### What you are asked to do
Only lines with the string "Prop" are wanted. Pull them out of the data.

### Data records

-- pv_equiv track=rewrite | github.com/JeremyBerry/VenC | test/indexSpeedTest.py | algo2
-- ===== SOURCE A (Python) =====
-- def algo2(string):
--     op = []
--     cp = []
--     l = len(string)
--     fields=[]
--     for i in range(0, l):
--         if string[i:i+2] == ".:":
--             op.append(i)
--
--         elif string[i:i+2] == ":.":
--             cp.append(i)
--
--         if len(cp) <= len(op) and len(cp) != 0 and len(op) != 0:
--             if op[-1] < cp[-1]:
--                 fields = [field.strip() for field in string[op[-1]+2:cp[-1]].split("::") if field != '']
--
--                 return algo2(string[:op[-1]]+"["+'---'.join(fields)+"]"+string[cp[-1]+2:])
--
--     return string
-- ===== SOURCE B (Python) =====
-- def algo2(string):
--     # Iteratively reduce the innermost .:...:. marker until none is reducible:
--     # a scanner returns the first reducible close and the open it pairs with,
--     # and the pair is rewritten in place; no recursion, no position lists.
--     while True:
--         found = _innermost_pair(string)
--         if found is None:
--             return string
--         o, d = found
--         fields = [f.strip() for f in string[o + 2:d].split("::") if f != '']
--         string = string[:o] + "[" + "---".join(fields) + "]" + string[d + 2:]
--
--
-- def _innermost_pair(string):
--     # First ":." whose running close count does not exceed the running open
--     # count, paired with the most recent ".:" before it.
--     opens = closes = 0
--     last_open = None
--     for i in range(len(string)):
--         if string.startswith(".:", i):
--             opens += 1
--             last_open = i
--         elif string.startswith(":.", i):
--             closes += 1
--             if closes <= opens and last_open is not None:
--                 return last_open, i
--     return None
-- ===== Notes on version B (the rewrite author's own statement) =====
-- stated objective: simpler
-- what changed: A recurses on the rewritten string, accumulating op/cp position lists and re-checking a four-clause firing condition after every index with two-character slices; B is an iterative loop around a small scanner that keeps just two counters and the last open position and returns the first reducible close directly.
import Mathlib
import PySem

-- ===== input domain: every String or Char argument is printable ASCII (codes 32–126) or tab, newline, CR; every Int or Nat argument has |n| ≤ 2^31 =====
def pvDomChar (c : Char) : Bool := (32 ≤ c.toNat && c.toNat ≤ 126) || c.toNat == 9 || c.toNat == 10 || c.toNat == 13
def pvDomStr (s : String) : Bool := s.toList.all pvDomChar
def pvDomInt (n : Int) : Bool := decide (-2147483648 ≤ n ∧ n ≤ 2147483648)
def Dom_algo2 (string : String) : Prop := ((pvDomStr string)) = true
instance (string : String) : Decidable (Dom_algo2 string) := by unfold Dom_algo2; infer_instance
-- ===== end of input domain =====

-- B replaces A's recursion-with-position-lists by an iterative loop around a small
-- counter-based scanner that returns the first reducible pair directly (objective: simpler).

-- ===== PORT A =====
-- the fields/"[...]" rewrite expression; this line is verbatim identical in Source A and Source B,
-- so both ports share this one transliteration of it:
-- string[:o] + "[" + '---'.join(f.strip() for f in string[o+2:d].split("::") if f != '') + "]" + string[d+2:]
def pvRewrite (s : List Char) (o d : Int) : List Char :=
  let fields := ((PySem.Chars.splitOn (PySem.Chars.slice s (some (o + 2)) (some d)) [':', ':']).filter
    (fun f => f ≠ [])).map PySem.Chars.strip
  PySem.Chars.slice s none (some o) ++
    ('[' :: PySem.Chars.join ['-', '-', '-'] fields ++ [']']) ++
      PySem.Chars.slice s (some (d + 2)) none

-- A's 'for i in range(0, l)' loop over op/cp position lists; 'some t' is the early
-- 'return algo2(t)' (the argument of the recursive call)
def algo2Loop (s : List Char) : List Int → List Int → List Int → Option (List Char)
  | [], _, _ => none
  | i :: rest, op, cp =>
    let w := PySem.Chars.slice s (some i) (some (i + 2))
    let op := if w = ['.', ':'] then op ++ [i] else op
    let cp := if w ≠ ['.', ':'] ∧ w = [':', '.'] then cp ++ [i] else cp
    if cp.length ≤ op.length ∧ cp.length ≠ 0 ∧ op.length ≠ 0 then
      if PySem.List.pyGetD op (-1) 0 < PySem.List.pyGetD cp (-1) 0 then
        some (pvRewrite s (PySem.List.pyGetD op (-1) 0) (PySem.List.pyGetD cp (-1) 0))
      else algo2Loop s rest op cp
    else algo2Loop s rest op cp

-- A's recursion; the fuel argument only makes the recursion total (each recursive call
-- strictly reduces the number of ".:" occurrences, so length+1 rounds cannot run out)
def algo2Go : Nat → List Char → List Char
  | 0, s => s
  | f + 1, s =>
    match algo2Loop s (PySem.List.pyRange 0 (s.length : Int) 1) [] [] with
    | none => s
    | some t => algo2Go f t

def algo2 (string : String) : String :=
  String.ofList (algo2Go (string.toList.length + 1) string.toList)

-- ===== PORT B =====
-- string.startswith(p, i) for 0 ≤ i (the only indices B uses): exact — Python compares
-- p against the text from offset i, False when fewer than len(p) characters remain
def startsAt (s p : List Char) (i : Int) : Bool := p.isPrefixOf (s.drop i.toNat)

-- B's scanner _innermost_pair: two counters and the last open position
def findLoop (s : List Char) : List Int → Int → Int → Option Int → Option (Int × Int)
  | [], _, _, _ => none
  | i :: rest, opens, closes, last =>
    if startsAt s ['.', ':'] i then
      findLoop s rest (opens + 1) closes (some i)
    else if startsAt s [':', '.'] i then
      if closes + 1 ≤ opens ∧ last.isSome then some (last.getD 0, i)
      else findLoop s rest opens (closes + 1) last
    else findLoop s rest opens closes last

-- B's 'while True' rewrite loop; same totality fuel as A's port
def algo2AltGo : Nat → List Char → List Char
  | 0, s => s
  | f + 1, s =>
    match findLoop s (PySem.List.pyRange 0 (s.length : Int) 1) 0 0 none with
    | none => s
    | some (o, d) => algo2AltGo f (pvRewrite s o d)

def algo2_alt (string : String) : String :=
  String.ofList (algo2AltGo (string.toList.length + 1) string.toList)

-- ===== PRECONDITION & SPEC =====
def Spec_algo2 (string : String) (out : String) : Prop := out = algo2_alt string
instance (string : String) (out : String) : Decidable (Spec_algo2 string out) := by
  unfold Spec_algo2; infer_instance

-- ===== CLAIM (what is proved, stated in full; the proofs are below) =====
def Claim_equal_algo2 : Prop := ∀ (string : String), Dom_algo2 string → Spec_algo2 string (algo2 string)

-- ===== LEMMAS AND PROOFS =====

-- "no fire pending": A's four-clause condition is false for the current op/cp lists
def NF (op cp : List Int) : Prop :=
  ¬ (cp.length ≤ op.length ∧ cp.length ≠ 0 ∧ op.length ≠ 0 ∧
      PySem.List.pyGetD op (-1) 0 < PySem.List.pyGetD cp (-1) 0)

lemma window_eq (s : List Char) (i : Int) (hi : 0 ≤ i) :
    PySem.Chars.slice s (some i) (some (i + 2)) = (s.drop i.toNat).take 2 := by
  rw [PySem.Chars.slice_eq_listSlice, PySem.List.slice_toNat s hi (by omega)]
  congr 1
  omega

lemma startsAt_iff (s p : List Char) (i : Int) (hp : p.length = 2) :
    startsAt s p i = true ↔ (s.drop i.toNat).take 2 = p := by
  unfold startsAt
  rw [List.isPrefixOf_iff_prefix, List.prefix_iff_eq_take, hp, eq_comm]

lemma loop_eq (s : List Char) (idxs : List Int) :
    ∀ (op cp : List Int) (opens closes : Int) (last : Option Int),
      (∀ j ∈ idxs, 0 ≤ j) → idxs.Pairwise (· < ·) →
      (∀ x ∈ op, ∀ j ∈ idxs, x < j) → (∀ x ∈ cp, ∀ j ∈ idxs, x < j) →
      (op.length : Int) = opens → (cp.length : Int) = closes →
      op.getLast? = last → NF op cp →
      algo2Loop s idxs op cp =
        (findLoop s idxs opens closes last).map (fun p => pvRewrite s p.1 p.2) := by
  induction idxs with
  | nil => intros; rfl
  | cons i rest ih =>
    intro op cp opens closes last h0 hpw hop hcp hlo hlc hlast hnf
    have hi0 : (0 : Int) ≤ i := h0 i (by simp)
    have hrest0 : ∀ j ∈ rest, 0 ≤ j := fun j hj => h0 j (by simp [hj])
    have hpwr : rest.Pairwise (· < ·) := hpw.tail
    have hilt : ∀ j ∈ rest, i < j := by
      intro j hj; exact (List.pairwise_cons.1 hpw).1 j hj
    rw [algo2Loop, findLoop, window_eq s i hi0]
    by_cases hopen : (s.drop i.toNat).take 2 = ['.', ':']
    · -- open marker at i
      have hcne : ¬(¬((s.drop i.toNat).take 2 = ['.', ':']) ∧
          (s.drop i.toNat).take 2 = [':', '.']) := fun h => h.1 hopen
      rw [if_pos hopen, if_neg hcne, if_pos ((startsAt_iff s _ i rfl).2 hopen)]
      have hgetop : PySem.List.pyGetD (op ++ [i]) (-1) 0 = i :=
        PySem.List.pyGetD_neg_one_append_singleton _ _ _
      have hcplt : cp ≠ [] → PySem.List.pyGetD cp (-1) 0 < i := by
        intro hcpe
        rw [PySem.List.pyGetD_neg_one cp 0 hcpe]
        exact hcp _ (List.getLast_mem hcpe) i (by simp)
      have hih : algo2Loop s rest (op ++ [i]) cp =
          (findLoop s rest (opens + 1) closes (some i)).map (fun p => pvRewrite s p.1 p.2) := by
        refine ih (op ++ [i]) cp (opens + 1) closes (some i) hrest0 hpwr ?_ ?_ ?_ hlc (by simp) ?_
        · intro x hx j hj
          rcases List.mem_append.1 hx with hx | hx
          · exact hop x hx j (by simp [hj])
          · simp only [List.mem_singleton] at hx
            exact hx ▸ hilt j hj
        · intro x hx j hj; exact hcp x hx j (by simp [hj])
        · simp only [List.length_append, List.length_cons, List.length_nil]
          push_cast
          omega
        · intro hcond
          have hcpe : cp ≠ [] := by intro he; exact hcond.2.1 (by simp [he])
          have hlt := hcond.2.2.2
          rw [hgetop] at hlt
          exact absurd hlt (by have := hcplt hcpe; omega)
      split_ifs with h1 h2
      · exfalso
        have hcpe : cp ≠ [] := by intro he; exact h1.2.1 (by simp [he])
        rw [hgetop] at h2
        exact absurd h2 (by have := hcplt hcpe; omega)
      · exact hih
      · exact hih
    · -- not an open marker
      have hswo : ¬(startsAt s ['.', ':'] i = true) := by
        rw [startsAt_iff s _ i rfl]; exact hopen
      rw [if_neg hopen, if_neg hswo]
      by_cases hclose : (s.drop i.toNat).take 2 = [':', '.']
      · -- close marker at i
        have hcc : (s.drop i.toNat).take 2 ≠ ['.', ':'] ∧ (s.drop i.toNat).take 2 = [':', '.'] :=
          ⟨hopen, hclose⟩
        rw [if_pos hcc, if_pos ((startsAt_iff s _ i rfl).2 hclose)]
        have hgetcp : PySem.List.pyGetD (cp ++ [i]) (-1) 0 = i :=
          PySem.List.pyGetD_neg_one_append_singleton _ _ _
        by_cases hfire : cp.length + 1 ≤ op.length ∧ op ≠ []
        · -- both sides fire and return the same pair
          have hople : op.getLast? = some (op.getLast hfire.2) := List.getLast?_eq_some_getLast hfire.2
          have hoplt : PySem.List.pyGetD op (-1) 0 < i := by
            rw [PySem.List.pyGetD_neg_one op 0 hfire.2]
            exact hop _ (List.getLast_mem hfire.2) i (by simp)
          have houter : (cp ++ [i]).length ≤ op.length ∧ (cp ++ [i]).length ≠ 0 ∧
              op.length ≠ 0 := by
            refine ⟨by simpa using hfire.1, by simp, by simp [hfire.2]⟩
          have hinner : PySem.List.pyGetD op (-1) 0 < PySem.List.pyGetD (cp ++ [i]) (-1) 0 := by
            rw [hgetcp]; exact hoplt
          have hbfire : closes + 1 ≤ opens ∧ last.isSome := by
            refine ⟨by omega, by rw [← hlast, hople]; simp⟩
          rw [if_pos houter, if_pos hinner, if_pos hbfire]
          simp only [Option.map_some]
          rw [hgetcp, PySem.List.pyGetD_neg_one op 0 hfire.2, ← hlast, hople, Option.getD_some]
        · -- no fire: both sides recurse with the close recorded
          have houter : ¬((cp ++ [i]).length ≤ op.length ∧ (cp ++ [i]).length ≠ 0 ∧
              op.length ≠ 0) := by
            simp only [List.length_append, List.length_cons, List.length_nil]
            intro h
            exact hfire ⟨by omega, by intro he; exact h.2.2 (by simp [he])⟩
          have hbno : ¬(closes + 1 ≤ opens ∧ last.isSome) := by
            intro h
            refine hfire ⟨by omega, ?_⟩
            intro he
            rw [← hlast] at h
            simp [he] at h
          rw [if_neg houter, if_neg hbno]
          refine ih op (cp ++ [i]) opens (closes + 1) last hrest0 hpwr ?_ ?_ hlo ?_ hlast ?_
          · intro x hx j hj; exact hop x hx j (by simp [hj])
          · intro x hx j hj
            rcases List.mem_append.1 hx with hx | hx
            · exact hcp x hx j (by simp [hj])
            · simp only [List.mem_singleton] at hx
              exact hx ▸ hilt j hj
          · simp only [List.length_append, List.length_cons, List.length_nil]
            push_cast
            omega
          · intro hcond
            refine hfire ⟨?_, ?_⟩
            · have := hcond.1
              simp only [List.length_append, List.length_cons, List.length_nil] at this
              omega
            · intro he; exact hcond.2.2.1 (by simp [he])
      · -- plain character: state unchanged; A's pending condition is still false
        have hswc : ¬(startsAt s [':', '.'] i = true) := by
          rw [startsAt_iff s _ i rfl]; exact hclose
        have hccn : ¬((s.drop i.toNat).take 2 ≠ ['.', ':'] ∧ (s.drop i.toNat).take 2 = [':', '.']) :=
          fun h => hclose h.2
        rw [if_neg hccn, if_neg hswc]
        have hih : algo2Loop s rest op cp =
            (findLoop s rest opens closes last).map (fun p => pvRewrite s p.1 p.2) := by
          refine ih op cp opens closes last hrest0 hpwr ?_ ?_ hlo hlc hlast hnf
          · intro x hx j hj; exact hop x hx j (by simp [hj])
          · intro x hx j hj; exact hcp x hx j (by simp [hj])
        split_ifs with h1 h2
        · exact absurd ⟨h1.1, h1.2.1, h1.2.2, h2⟩ hnf
        · exact hih
        · exact hih

lemma pvRound_eq (s : List Char) :
    algo2Loop s (PySem.List.pyRange 0 (s.length : Int) 1) [] [] =
      (findLoop s (PySem.List.pyRange 0 (s.length : Int) 1) 0 0 none).map
        (fun p => pvRewrite s p.1 p.2) := by
  refine loop_eq s _ [] [] 0 0 none ?_ ?_ ?_ ?_ rfl rfl rfl ?_
  · intro j hj; exact (PySem.List.mem_pyRange_one.1 hj).1
  · exact PySem.List.pairwise_lt_pyRange_one _ _
  · intro x hx; simp at hx
  · intro x hx; simp at hx
  · simp [NF]

lemma pvGo_eq (f : Nat) : ∀ s : List Char, algo2Go f s = algo2AltGo f s := by
  induction f with
  | zero => intro s; rfl
  | succ f ih =>
    intro s
    rw [algo2Go, algo2AltGo, pvRound_eq]
    cases h : findLoop s (PySem.List.pyRange 0 (s.length : Int) 1) 0 0 none with
    | none => rfl
    | some p => simp only [Option.map_some]; exact ih _

-- ===== VERDICT (by name: the statement is the Claim_ definition above) =====
theorem algo2_spec : Claim_equal_algo2 := by
  intro string _
  unfold Spec_algo2 algo2 algo2_alt
  rw [pvGo_eq]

### Result of this exercise
def Dom_algo2 (string : String) : Prop := ((pvDomStr string)) = true
def Spec_algo2 (string : String) (out : String) : Prop := out = algo2_alt string
def Claim_equal_algo2 : Prop := ∀ (string : String), Dom_algo2 string → Spec_algo2 string (algo2 string)
def NF (op cp : List Int) : Prop :=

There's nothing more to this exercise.